- Born: Margaret Hilda Broadhead 30 September 1920 Christchurch, New Zealand
- Died: 15 October 2012 (aged 92) Wellington, New Zealand
- Known for: Research into the life and work of Rev. Frederick Thatcher
- Spouse: Bill Alington ​(m. 1955)​

Academic background
- Alma mater: Canterbury University College

Academic work
- Discipline: History

= Margaret Alington =

New Zealand historian (1920-2012)

Margaret Hilda Alington (née Broadhead, 30 September 1920 – 15 October 2012) was a New Zealand librarian, historian and author.

==Life and career==
Alington was born and educated in Christchurch, New Zealand, the daughter of Henry Dan Broadhead (1889–1967) and Hilda Innes Broadhead, née Stewart (1893–1974). Henry Broadhead was from Peebles, Scotland and came to New Zealand as a child with his family, settling in Christchurch, and rising to become an associate professor of classics at Canterbury University College. He was also an organist who in retirement was a "keen organ builder". Hilda Broadhead's father, James Wyse Stewart (1860-1894), was from Aberdeen, Scotland, settling in New Zealand at Templeton, Christchurch. He was chief engineer of the Islington Freezing Works in Canterbury.

Alington graduated from Canterbury University College with a Bachelor of Arts in 1943. She worked as a librarian in the Canterbury and Auckland University College libraries, Leeds University Library, University of Illinois library (Urbana, US), and the Alexander Turnbull Library (part of the National Library of New Zealand).

Much of Alington's research centred on the life and work of the Revd Frederick Thatcher, architect of New Zealand buildings including St Mary's Church (New Plymouth), and Old St Paul's (Wellington). The culmination of this investigation was Alington's book, An Excellent recruit: Frederick Thatcher, architect, priest and private secretary in early New Zealand, published in 2007. Alington gave an annual lecture on the history of Old St Paul's at the School of Architecture at Victoria University of Wellington from 1978 to 2005.

In 1977, Alington was largely responsible for the formation of The Friends of Bolton Street Cemetery, now Bolton Street Memorial Park, which restored the grounds, buildings and the many grave-sites of well known historical people. She also wrote a detailed history of the cemetery called Unquiet Earth. Alington guided visitors around the cemetery for many years and gave many talks on it. She also wrote a history of St Mary's Church, New Plymouth, called Goodly Stones and Timbers, in 1988.
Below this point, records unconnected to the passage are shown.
-- pv_equiv track=rewrite | github.com/joshanashakya/dissertation | workspace/dataset/java-python/GeeksForGeeks/1451/A/2.py | maxElement
-- ===== SOURCE A (Python) =====
-- def maxElement(a, n):
--
--     if n < 3:
--         return -1
--     maxElement = a[0]
--     maxProd = a[n - 1] * a[1]
--
--     for i in range(1, n):
--
--         # Calculate the product of the previous
--         # and the next element for
--         # the current element
--
--         currprod = a[i - 1] * a[(i + 1) % n]
--
--         if currprod > maxProd:
--             maxProd = currprod
--             maxElement = a[i]
--
--         # If current product is equal to the
--         # current maximum product then
--         # choose the maximum element
--         elif currprod == maxProd:
--             maxElement = max(maxElement, a[i])
--     return maxElement
-- ===== SOURCE B (Python) =====
-- def maxElement(a, n):
--     # Sort-then-select: sort all (circular neighbor product, element) pairs
--     # ascending (Python tuple order = lexicographic) and take the last pair's
--     # element. The lexicographically largest pair has the maximal product and,
--     # among equal products, the largest element -- exactly A's tie-break.
--     if n < 3:
--         return -1
--     pairs = sorted((a[(i - 1) % n] * a[(i + 1) % n], a[i]) for i in range(n))
--     return pairs[-1][1]
-- ===== Notes on version B (the rewrite author's own statement) =====
-- stated objective: alternative
-- what changed: Replaces A's single-pass running-max loop with a sort-then-select algorithm: build the (circular neighbor product, element) pairs, sort them ascending, and return the element of the last (lexicographically largest) pair, which reproduces A's tie-break of taking the largest element among equal max products.
import Mathlib
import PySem

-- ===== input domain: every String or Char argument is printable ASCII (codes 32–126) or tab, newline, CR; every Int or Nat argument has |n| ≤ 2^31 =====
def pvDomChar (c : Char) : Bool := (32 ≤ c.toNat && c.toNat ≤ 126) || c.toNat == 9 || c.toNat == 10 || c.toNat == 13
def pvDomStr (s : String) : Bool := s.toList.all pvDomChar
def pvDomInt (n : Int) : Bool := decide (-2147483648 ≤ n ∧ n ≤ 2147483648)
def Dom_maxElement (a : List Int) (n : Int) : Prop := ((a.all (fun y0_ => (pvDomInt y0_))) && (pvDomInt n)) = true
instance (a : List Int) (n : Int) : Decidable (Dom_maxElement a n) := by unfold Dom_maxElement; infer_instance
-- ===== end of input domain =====

-- B replaces A's one-pass running-max loop by sort-then-select over (product, element) pairs (alternative algorithm, not faster).

-- ===== PORT A =====
-- literal transliteration of A: running (maxElement, maxProd) state over range(1, n)
def maxElement (a : List Int) (n : Int) : Int :=
  if n < 3 then -1
  else
    ((PySem.List.pyRange 1 n 1).foldl (fun (st : Int × Int) (i : Int) =>
        let currprod := PySem.List.pyGetD a (i - 1) 0 * PySem.List.pyGetD a (PySem.Int.mod (i + 1) n) 0
        if currprod > st.2 then (PySem.List.pyGetD a i 0, currprod)
        else if currprod = st.2 then (max st.1 (PySem.List.pyGetD a i 0), st.2)
        else st)
      (PySem.List.pyGetD a 0 0, PySem.List.pyGetD a (n - 1) 0 * PySem.List.pyGetD a 1 0)).1

-- ===== PORT B =====
-- Source B: sorted((a[(i-1)%n]*a[(i+1)%n], a[i]) for i in range(n)); Python's tuple
-- '<' is the lexicographic order, i.e. '<' on Lex (Int × Int) via toLex
def maxElement_alt (a : List Int) (n : Int) : Int :=
  if n < 3 then -1
  else
    let pairs := PySem.List.sorted
      ((PySem.List.pyRange 0 n 1).map (fun i =>
        (PySem.List.pyGetD a (PySem.Int.mod (i - 1) n) 0 * PySem.List.pyGetD a (PySem.Int.mod (i + 1) n) 0,
         PySem.List.pyGetD a i 0)))
      (fun p => toLex p) false
    -- pairs[-1][1]; pairs is nonempty since 3 ≤ n
    (PySem.List.pyGetD pairs (-1) (0, 0)).2

-- ===== PRECONDITION & SPEC =====
-- A raises IndexError when 3 ≤ n and n > len(a); exactly those inputs are excluded.
def Pre_maxElement (a : List Int) (n : Int) : Prop := n < 3 ∨ n ≤ (a.length : Int)
instance (a : List Int) (n : Int) : Decidable (Pre_maxElement a n) := by unfold Pre_maxElement; infer_instance
def pvWitness_maxElement : List Int × Int := ([2, 5, -1, 7], 4)

def Spec_maxElement (a : List Int) (n : Int) (out : Int) : Prop := out = maxElement_alt a n
instance (a : List Int) (n : Int) (out : Int) : Decidable (Spec_maxElement a n out) := by unfold Spec_maxElement; infer_instance

-- ===== CLAIM (what is proved, stated in full; the proofs are below) =====
def Claim_equal_maxElement : Prop := ∀ (a : List Int) (n : Int), Dom_maxElement a n → Pre_maxElement a n → Spec_maxElement a n (maxElement a n)

-- ===== LEMMAS AND PROOFS =====

-- the binary lexicographic-max step A's branches compute (proof-side abstraction)
def pyTupMax (p q : Int × Int) : Int × Int :=
  if p.1 < q.1 ∨ (p.1 = q.1 ∧ p.2 < q.2) then q else p

-- the pair (product, element) at index i, the common value both ports traverse
def pvKey (a : List Int) (n i : Int) : Int × Int :=
  (PySem.List.pyGetD a (PySem.Int.mod (i - 1) n) 0 * PySem.List.pyGetD a (PySem.Int.mod (i + 1) n) 0,
   PySem.List.pyGetD a i 0)

-- A's branch structure on one step is the lexicographic-max step on the swapped pair
lemma tup_step (cp el e P : Int) :
    (if cp > P then (el, cp) else if cp = P then (max e el, P) else (e, P))
    = (pyTupMax (P, e) (cp, el)).swap := by
  unfold pyTupMax
  split_ifs <;> simp_all [Int.max_def] <;> omega

-- A's loop step equals pyTupMax on the swapped state (the un-modded index i-1 is in range)
lemma stepA_eq_swap (a : List Int) (n i : Int) (st : Int × Int)
    (h1 : 1 ≤ i) (h2 : i < n) :
    (let currprod := PySem.List.pyGetD a (i - 1) 0 * PySem.List.pyGetD a (PySem.Int.mod (i + 1) n) 0
     if currprod > st.2 then (PySem.List.pyGetD a i 0, currprod)
     else if currprod = st.2 then (max st.1 (PySem.List.pyGetD a i 0), st.2)
     else st)
    = (pyTupMax st.swap (pvKey a n i)).swap := by
  have hmod : PySem.Int.mod (i - 1) n = i - 1 :=
    (PySem.Int.mod_eq_emod_of_pos (by omega)).trans (Int.emod_eq_of_lt (by omega) (by omega))
  obtain ⟨e, P⟩ := st
  simpa only [pvKey, hmod] using
    tup_step (PySem.List.pyGetD a (i - 1) 0 * PySem.List.pyGetD a (PySem.Int.mod (i + 1) n) 0)
      (PySem.List.pyGetD a i 0) e P

-- folding a swapped step = swap of the plain fold
lemma foldl_swap_comm (l : List Int) (g : Int → Int × Int) (p : Int × Int) :
    l.foldl (fun st i => (pyTupMax st.swap (g i)).swap) p
      = (l.foldl (fun q i => pyTupMax q (g i)) p.swap).swap := by
  induction l generalizing p with
  | nil => simp
  | cons x t ih => simp [List.foldl_cons, ih]

-- pyTupMax is the max under the lexicographic order
lemma pyTupMax_eq_lexMax (p q : Int × Int) :
    pyTupMax p q = if toLex p < toLex q then q else p := by
  unfold pyTupMax
  by_cases h : toLex p < toLex q
  · have hc : p.1 < q.1 ∨ (p.1 = q.1 ∧ p.2 < q.2) := Prod.Lex.lt_iff.mp h
    rw [if_pos hc, if_pos h]
  · have hc : ¬(p.1 < q.1 ∨ (p.1 = q.1 ∧ p.2 < q.2)) := fun hc => h (Prod.Lex.lt_iff.mpr hc)
    rw [if_neg hc, if_neg h]

lemma foldl_pyTupMax_mem (t : List (Int × Int)) (h : Int × Int) :
    t.foldl pyTupMax h ∈ h :: t := by
  induction t generalizing h with
  | nil => simp
  | cons x t ih =>
    have := ih (pyTupMax h x)
    have hx : pyTupMax h x = h ∨ pyTupMax h x = x := by
      unfold pyTupMax; split_ifs <;> simp
    simp only [List.foldl_cons, List.mem_cons] at this ⊢
    rcases this with h1 | h1
    · rcases hx with h2 | h2 <;> rw [h1, h2] <;> simp
    · tauto

lemma le_foldl_pyTupMax (t : List (Int × Int)) (h : Int × Int) :
    ∀ y ∈ h :: t, toLex y ≤ toLex (t.foldl pyTupMax h) := by
  induction t generalizing h with
  | nil => simp
  | cons x t ih =>
    intro y hy
    simp only [List.mem_cons] at hy
    have hmax : toLex h ≤ toLex (pyTupMax h x) ∧ toLex x ≤ toLex (pyTupMax h x) := by
      rw [pyTupMax_eq_lexMax]; split_ifs with hlt
      · exact ⟨le_of_lt hlt, le_refl _⟩
      · exact ⟨le_refl _, le_of_not_gt hlt⟩
    have hrec := ih (pyTupMax h x)
    have hself : toLex (pyTupMax h x) ≤ toLex (t.foldl pyTupMax (pyTupMax h x)) :=
      hrec _ (List.mem_cons_self)
    rcases hy with rfl | rfl | hy
    · exact le_trans hmax.1 hself
    · exact le_trans hmax.2 hself
    · exact hrec _ (List.mem_cons_of_mem _ hy)

-- in a list pairwise-sorted by key, the last element has the maximal key
lemma key_getLast_sorted_ge {α κ : Type} [LinearOrder κ] (key : α → κ) :
    ∀ (s : List α) (hs : s ≠ []), s.Pairwise (fun a b => key a ≤ key b) →
      ∀ y ∈ s, key y ≤ key (s.getLast hs) := by
  intro s
  induction s with
  | nil => intro hs; exact absurd rfl hs
  | cons x t ih =>
    intro hs hp y hy
    cases t with
    | nil => simp at hy; subst hy; rfl
    | cons z u =>
      rw [List.getLast_cons (by simp)]
      rcases List.mem_cons.mp hy with rfl | hy'
      · exact le_trans (List.rel_of_pairwise_cons hp (List.getLast_mem _))
          (le_refl _)
      · exact ih (by simp) (List.Pairwise.of_cons hp) y hy'

-- the last element of the sorted pair list IS the pyTupMax fold of the original list
lemma getLast_sorted_eq_fold (h : Int × Int) (t : List (Int × Int)) (hs : _ ≠ []) :
    (PySem.List.sorted (h :: t) (fun p => toLex p) false).getLast hs
      = t.foldl pyTupMax h := by
  set s := PySem.List.sorted (h :: t) (fun p => toLex p) false with hsdef
  have hperm : s.Perm (h :: t) := PySem.List.sorted_perm _ _ _
  have hpair : s.Pairwise (fun a b => toLex a ≤ toLex b) :=
    PySem.List.sorted_pairwise _ _
  have hlast_mem : s.getLast hs ∈ h :: t := hperm.mem_iff.mp (List.getLast_mem hs)
  have hfold_mem : t.foldl pyTupMax h ∈ s := hperm.mem_iff.mpr (foldl_pyTupMax_mem t h)
  have h1 : toLex (s.getLast hs) ≤ toLex (t.foldl pyTupMax h) :=
    le_foldl_pyTupMax t h _ hlast_mem
  have h2 : toLex (t.foldl pyTupMax h) ≤ toLex (s.getLast hs) :=
    key_getLast_sorted_ge (fun p => toLex p) s hs hpair _ hfold_mem
  have := le_antisymm h2 h1
  exact (toLex.injective this.symm)

-- ===== VERDICT (by name: the statement is the Claim_ definition above) =====
theorem maxElement_spec : Claim_equal_maxElement := by
  intro a n _hdom hpre
  unfold Spec_maxElement maxElement maxElement_alt
  by_cases hn3 : n < 3
  · simp [hn3]
  · have h3 : 3 ≤ n := by omega
    have hlen : n ≤ (a.length : Int) := by
      rcases hpre with h | h
      · omega
      · exact h
    simp only [hn3, if_false]
    have hcons : PySem.List.pyRange 0 n 1 = 0 :: PySem.List.pyRange 1 n 1 := by
      simpa using PySem.List.pyRange_one_cons (by omega : (0:Int) < n)
    -- A side: replace the step by the swapped pyTupMax step, then commute the swap out
    have hA : (PySem.List.pyRange 1 n 1).foldl (fun (st : Int × Int) (i : Int) =>
        let currprod := PySem.List.pyGetD a (i - 1) 0 * PySem.List.pyGetD a (PySem.Int.mod (i + 1) n) 0
        if currprod > st.2 then (PySem.List.pyGetD a i 0, currprod)
        else if currprod = st.2 then (max st.1 (PySem.List.pyGetD a i 0), st.2)
        else st)
        (PySem.List.pyGetD a 0 0, PySem.List.pyGetD a (n - 1) 0 * PySem.List.pyGetD a 1 0)
      = ((PySem.List.pyRange 1 n 1).foldl (fun q i => pyTupMax q (pvKey a n i))
          (pvKey a n 0)).swap := by
      rw [PySem.List.foldl_congr_mem _ _ (fun st i => (pyTupMax st.swap (pvKey a n i)).swap) _
        (fun acc i hi => by
          have hm := PySem.List.mem_pyRange_one.mp hi
          exact stepA_eq_swap a n i acc hm.1 hm.2)]
      rw [foldl_swap_comm]
      congr 1
      -- the initial states agree: (a[0], a[n-1]*a[1]).swap = pvKey a n 0
      have hm1 : PySem.Int.mod (-1 : Int) n = n - 1 := by
        rw [PySem.Int.mod_eq_emod_of_pos (by omega)]
        conv_lhs => rw [show (-1 : Int) = (n - 1) + n * (-1) by ring]
        rw [Int.add_mul_emod_self_left]
        exact Int.emod_eq_of_lt (by omega) (by omega)
      have hm2 : PySem.Int.mod (1 : Int) n = 1 := by
        rw [PySem.Int.mod_eq_emod_of_pos (by omega)]
        exact Int.emod_eq_of_lt (by omega) (by omega)
      simp [pvKey, hm1, hm2]
    rw [hA]
    -- B side: the mapped pair list is pvKey over range(n); its sorted last is the fold
    have hmapeq : (PySem.List.pyRange 0 n 1).map (fun i =>
        (PySem.List.pyGetD a (PySem.Int.mod (i - 1) n) 0 * PySem.List.pyGetD a (PySem.Int.mod (i + 1) n) 0,
         PySem.List.pyGetD a i 0)) = pvKey a n 0 :: (PySem.List.pyRange 1 n 1).map (pvKey a n) := by
      rw [hcons, List.map_cons]; rfl
    rw [hmapeq]
    have hne : PySem.List.sorted (pvKey a n 0 :: (PySem.List.pyRange 1 n 1).map (pvKey a n))
        (fun p => toLex p) false ≠ [] := by
      rw [Ne, PySem.List.sorted_eq_nil_iff]; simp
    rw [PySem.List.pyGetD_neg_one _ _ hne, getLast_sorted_eq_fold _ _ hne, List.foldl_map]
    simp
In the 1999 New Year Honours, Alington was appointed an Officer of the New Zealand Order of Merit, for services to local history. She was a contributor to the Dictionary of New Zealand Biography.
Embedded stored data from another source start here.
theorem min?_of_perm (h h' : List Int) (hp : h.Perm h') : h.min? = h'.min? := by
  cases hm : h.min? with
  | none =>
    rw [List.min?_eq_none_iff] at hm
    subst hm
    rw [hp.symm.eq_nil]
    rfl
  | some m =>
    rw [List.min?_eq_some_iff] at hm
    symm
    rw [List.min?_eq_some_iff]
    exact ⟨hp.mem_iff.mp hm.1, fun b hb => hm.2 b (hp.mem_iff.mpr hb)⟩

theorem max?_of_perm (h h' : List Int) (hp : h.Perm h') : h.max? = h'.max? := by
  cases hm : h.max? with
  | none =>
    rw [List.max?_eq_none_iff] at hm
    subst hm
    rw [hp.symm.eq_nil]
    rfl
  | some m =>
    rw [List.max?_eq_some_iff] at hm
    symm
    rw [List.max?_eq_some_iff]
    exact ⟨hp.mem_iff.mp hm.1, fun b hb => hm.2 b (hp.mem_iff.mpr hb)⟩

theorem nchocTop_perm (n : Nat) : ∀ (l l' : List Int), l.Perm l' → nchocTop n l = nchocTop n l' := by
  induction n with
  | zero => intro l l' _; rfl
  | succ n ih =>
    intro l l' hp
    rw [nchocTop, nchocTop, max?_of_perm l l' hp]
    cases hm : l'.max? with
    | none => rfl
    | some m =>
      show PySem.Int.mod m nchocP + nchocTop n (l.erase m)
        = PySem.Int.mod m nchocP + nchocTop n (l'.erase m)
      rw [ih _ _ (hp.erase m)]

-- extract the maximum through any permutation decomposition
theorem nchocTop_cons (n : Nat) (l l' : List Int) (m : Int) (hp : l.Perm (m :: l'))
    (hub : ∀ y ∈ l, y ≤ m) :
    nchocTop (n + 1) l = PySem.Int.mod m nchocP + nchocTop n l' := by
  have hmem : m ∈ l := hp.mem_iff.mpr (List.mem_cons_self)
  have hmax : l.max? = some m := List.max?_eq_some_iff.mpr ⟨hmem, hub⟩
  rw [nchocTop, hmax]
  have he : (l.erase m).Perm l' := by
    have := hp.erase m
    simpa using this
  show PySem.Int.mod m nchocP + nchocTop n (l.erase m) = _
  rw [nchocTop_perm n _ _ he]
-- pv_equiv track=rewrite | github.com/0X6C7879/aegissec | apps/api/app/compat/skills/identifiers.py | iter_skill_identifier_candidates
-- ===== SOURCE A (Python) =====
-- def normalize_skill_identifier(identifier: str) -> str:
--     stripped = identifier.strip()
--     if not stripped:
--         return ""
--
--     normalized = stripped.replace("\\", "/").casefold()
--     if "/" not in normalized:
--         return normalized
--
--     parts = [part.strip() for part in normalized.split("/") if part.strip()]
--     return "/".join(parts)
--
-- def iter_skill_identifier_candidates(identifier: str) -> tuple[str, ...]:
--     normalized = normalize_skill_identifier(identifier)
--     if not normalized:
--         return ()
--
--     candidates = [normalized]
--     if "/" not in normalized:
--         return tuple(candidates)
--
--     parts = normalized.split("/")
--     for end in range(len(parts) - 1, 0, -1):
--         candidate = "/".join(parts[:end])
--         if candidate and candidate not in candidates:
--             candidates.append(candidate)
--     return tuple(candidates)
-- ===== SOURCE B (Python) =====
-- def normalize_skill_identifier(identifier: str) -> str:
--     stripped = identifier.strip()
--     if not stripped:
--         return ""
--
--     normalized = stripped.replace("\\", "/").casefold()
--     if "/" not in normalized:
--         return normalized
--
--     parts = [part.strip() for part in normalized.split("/") if part.strip()]
--     return "/".join(parts)
--
-- def iter_skill_identifier_candidates(identifier: str) -> tuple[str, ...]:
--     normalized = normalize_skill_identifier(identifier)
--     if not normalized:
--         return ()
--     if "/" not in normalized:
--         return (normalized,)
--     # one forward pass: accumulate growing prefixes, then reverse
--     prefix = None
--     acc = []
--     for part in normalized.split("/"):
--         prefix = part if prefix is None else prefix + "/" + part
--         acc.append(prefix)
--     return tuple(reversed(acc))
-- ===== Notes on version B (the rewrite author's own statement) =====
-- stated objective: simpler
-- what changed: B replaces A's backward loop that re-slices parts[:end] and re-joins for every end (with a dedup membership test that never fires) by a single forward pass accumulating growing slash-joined prefixes and reversing the accumulator.
import Mathlib
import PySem

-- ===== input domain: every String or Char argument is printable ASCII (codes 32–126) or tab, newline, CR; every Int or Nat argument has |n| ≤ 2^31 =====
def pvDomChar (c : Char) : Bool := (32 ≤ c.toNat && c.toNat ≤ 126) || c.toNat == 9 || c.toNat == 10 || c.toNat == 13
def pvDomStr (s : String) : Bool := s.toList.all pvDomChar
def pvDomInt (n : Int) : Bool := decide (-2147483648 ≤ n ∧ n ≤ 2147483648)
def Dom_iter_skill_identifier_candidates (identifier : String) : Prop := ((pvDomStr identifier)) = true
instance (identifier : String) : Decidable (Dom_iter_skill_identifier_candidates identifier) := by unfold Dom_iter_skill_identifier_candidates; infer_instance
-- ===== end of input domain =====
Alington was the wife of New Zealand architect Bill Alington. Their former home, now called Alington House, has been classified as Category I by Heritage New Zealand. It is "an important New Zealand example of Modern Movement architecture."
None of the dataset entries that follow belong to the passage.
-- pv_equiv track=rewrite | github.com/ziraax/collatz | module1.py | classe_vol
-- ===== SOURCE A (Python) =====
-- def classe_vol(n):
--     """ Liste triée des entiers de temps de vol n """
--     res = [1]
--     for i in range(n):
--         t = []
--         for v in res:
--             if (v % 6 == 4) and (v > 4):
--                 t.append((v-1) // 3)
--             t.append(2*v)
--         res = list(t)
--     res.sort()
--     return res
-- ===== SOURCE B (Python) =====
-- def classe_vol(n):
--     """ Liste triée des entiers de temps de vol n """
--     res = []
--     stack = [(1, 0)]
--     while stack:
--         v, depth = stack.pop()
--         if depth >= n:
--             res.append(v)
--             continue
--         stack.append((2 * v, depth + 1))
--         if v % 6 == 4 and v > 4:
--             stack.append(((v - 1) // 3, depth + 1))
--     res.sort()
--     return res
-- ===== Notes on version B (the rewrite author's own statement) =====
-- stated objective: alternative
-- what changed: Replaces the breadth-first level-by-level list rebuilding (n passes, each creating a fresh level list) with a recursive depth-first traversal of the reverse-Collatz preimage tree that appends leaves at depth n to one accumulator, then sorts.
import Mathlib
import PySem

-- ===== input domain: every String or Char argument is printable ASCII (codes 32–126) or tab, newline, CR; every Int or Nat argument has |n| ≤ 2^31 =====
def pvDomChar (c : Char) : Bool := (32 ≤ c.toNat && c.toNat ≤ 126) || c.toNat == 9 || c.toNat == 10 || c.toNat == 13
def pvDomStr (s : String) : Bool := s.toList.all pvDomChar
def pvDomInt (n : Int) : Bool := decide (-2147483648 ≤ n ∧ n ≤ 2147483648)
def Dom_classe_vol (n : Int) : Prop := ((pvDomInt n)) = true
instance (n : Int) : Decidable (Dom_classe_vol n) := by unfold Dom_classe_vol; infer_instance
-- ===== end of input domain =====

-- B replaces A's breadth-first level rebuilding with an explicit-stack depth-first
-- traversal of the reverse-Collatz tree (objective: alternative decomposition).

-- ===== PORT A =====
def classe_vol (n : Int) : List Int :=
  let res := (PySem.List.pyRange 0 n 1).foldl (fun res _ =>
    res.foldl (fun t v =>
      (if PySem.Int.mod v 6 = 4 ∧ v > 4 then t ++ [PySem.Int.floordiv (v - 1) 3] else t)
        ++ [2 * v]) []) [1]
  PySem.List.sorted res (fun x => x) false

-- ===== PORT B =====
-- the while-loop of Source B; a stack entry (v, depth) of Source B is carried as
-- (v, remaining) with remaining = (n - depth), a Nat fuel, so the test
-- `depth >= n` is `remaining = 0` (exact: depth only grows, n is fixed, and the
-- initial depth 0 gives remaining = n.toNat, which is 0 exactly when 0 >= n).
-- The list head is the stack top (Python pops from the end).
def cvLoop : List (Int × Nat) → List Int → List Int
  | [], res => res
  | (v, 0) :: st, res => cvLoop st (res ++ [v])
  | (v, m + 1) :: st, res =>
      cvLoop ((if PySem.Int.mod v 6 = 4 ∧ v > 4
                then [(PySem.Int.floordiv (v - 1) 3, m)] else [])
              ++ (2 * v, m) :: st) res
termination_by st _ => (st.map (fun p => 3 ^ p.2)).sum
decreasing_by
  · simp only [List.map_cons, List.sum_cons, pow_zero]
    omega
  · have h : 0 < 3 ^ m := Nat.pow_pos (by norm_num)
    split_ifs <;>
      simp only [List.map_cons, List.map_append, List.sum_cons, List.sum_append,
        List.map_nil, List.sum_nil, pow_succ] <;> omega

def classe_vol_alt (n : Int) : List Int :=
  PySem.List.sorted (cvLoop [(1, n.toNat)] []) (fun x => x) false

-- ===== PRECONDITION & SPEC =====
def Spec_classe_vol (n : Int) (out : List Int) : Prop := out = classe_vol_alt n
instance (n : Int) (out : List Int) : Decidable (Spec_classe_vol n out) := by unfold Spec_classe_vol; infer_instance

-- ===== CLAIM (what is proved, stated in full; the proofs are below) =====
def Claim_equal_classe_vol : Prop := ∀ (n : Int), Dom_classe_vol n → Spec_classe_vol n (classe_vol n)

-- ===== LEMMAS AND PROOFS =====

-- leaves at depth m below v in the reverse-Collatz tree (proof-side characterisation)
def cvLeaves (v : Int) : Nat → List Int
  | 0 => [v]
  | m + 1 =>
    (if PySem.Int.mod v 6 = 4 ∧ v > 4 then cvLeaves (PySem.Int.floordiv (v - 1) 3) m else [])
      ++ cvLeaves (2 * v) m

-- one BFS step of A's inner loop expands every element into its children
def cvChildren (v : Int) : List Int :=
  (if PySem.Int.mod v 6 = 4 ∧ v > 4 then [PySem.Int.floordiv (v - 1) 3] else []) ++ [2 * v]

def cvStep (l : List Int) : List Int :=
  l.foldl (fun t v =>
    (if PySem.Int.mod v 6 = 4 ∧ v > 4 then t ++ [PySem.Int.floordiv (v - 1) 3] else t)
      ++ [2 * v]) []

theorem cvStep_foldl (l : List Int) (t0 : List Int) :
    l.foldl (fun t v =>
      (if PySem.Int.mod v 6 = 4 ∧ v > 4 then t ++ [PySem.Int.floordiv (v - 1) 3] else t)
        ++ [2 * v]) t0 = t0 ++ l.flatMap cvChildren := by
  induction l generalizing t0 with
  | nil => simp
  | cons v l ih =>
    simp only [List.foldl_cons, List.flatMap_cons, ih, cvChildren]
    split_ifs <;> simp

theorem cvStep_eq (l : List Int) : cvStep l = l.flatMap cvChildren := by
  unfold cvStep; rw [cvStep_foldl]; simp

-- A's outer loop depends only on the number of iterations
theorem foldl_const_iterate (L : List Int) (init : List Int) :
    L.foldl (fun r _ => cvStep r) init = cvStep^[L.length] init := by
  induction L generalizing init with
  | nil => simp
  | cons a L ih => simp [ih, Function.iterate_succ_apply]

-- m BFS steps = the leaves at depth m, parent by parent, in the same order
theorem iterate_eq_flatMap_leaves (m : Nat) (l : List Int) :
    cvStep^[m] l = l.flatMap (fun v => cvLeaves v m) := by
  induction m generalizing l with
  | zero => simp [cvLeaves]
  | succ m ih =>
    rw [Function.iterate_succ_apply, ih, cvStep_eq, List.flatMap_assoc]
    refine List.flatMap_congr (fun v _ => ?_)
    simp only [cvChildren, cvLeaves, List.flatMap_append, List.flatMap_cons,
      List.flatMap_nil, List.append_nil]
    split_ifs <;> simp

-- the DFS stack loop flushes, left to right, the leaves below each stack entry
theorem cvLoop_eq (st : List (Int × Nat)) (res : List Int) :
    cvLoop st res = res ++ st.flatMap (fun p => cvLeaves p.1 p.2) := by
  induction st, res using cvLoop.induct with
  | case1 res => simp [cvLoop]
  | case2 v st res ih => simp [cvLoop, cvLeaves, ih]
  | case3 v m st res ih =>
    rw [cvLoop]
    have hleaf : cvLeaves v (m + 1) =
        (if PySem.Int.mod v 6 = 4 ∧ v > 4
          then cvLeaves (PySem.Int.floordiv (v - 1) 3) m else []) ++ cvLeaves (2 * v) m := rfl
    split_ifs at ih hleaf ⊢ with hc <;> rw [ih] <;> simp [hleaf]

-- ===== VERDICT (by name: the statement is the Claim_ definition above) =====
theorem classe_vol_spec : Claim_equal_classe_vol := by
  intro n _
  show classe_vol n = classe_vol_alt n
  unfold classe_vol classe_vol_alt
  have h : (PySem.List.pyRange 0 n 1).foldl (fun res _ =>
      res.foldl (fun t v =>
        (if PySem.Int.mod v 6 = 4 ∧ v > 4 then t ++ [PySem.Int.floordiv (v - 1) 3] else t)
          ++ [2 * v]) []) [1] = cvLoop [(1, n.toNat)] [] := by
    have hA := foldl_const_iterate (PySem.List.pyRange 0 n 1) [1]
    simp only [cvStep] at hA
    rw [hA, PySem.List.length_pyRange_one, iterate_eq_flatMap_leaves, cvLoop_eq]
    simp
  rw [h]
Alington died at her home in Wellington on 15 October 2012. Her husband, Bill Alington, died in 2024.

==Books==
- Frederick Thatcher and Old St Paul's (1965)
- Margaret Hilda Alington (1968). "Old St. Paul's, Wellington: a pictorial record"
- Margaret Hilda Alington (1978). "Unquiet Earth: A History of the Bolton Street Cemetery"
- Good Stones and Timbers: A History of St Mary's Church, New Plymouth (1988)
- High Point: St Mary's Church, Karori, Wellington 1866–1991 (1998)
- An Excellent Recruit: Frederick Thatcher, Architect, Priest And Private Secretary In Early New Zealand, with architectural assistance from William H. Alington (2007)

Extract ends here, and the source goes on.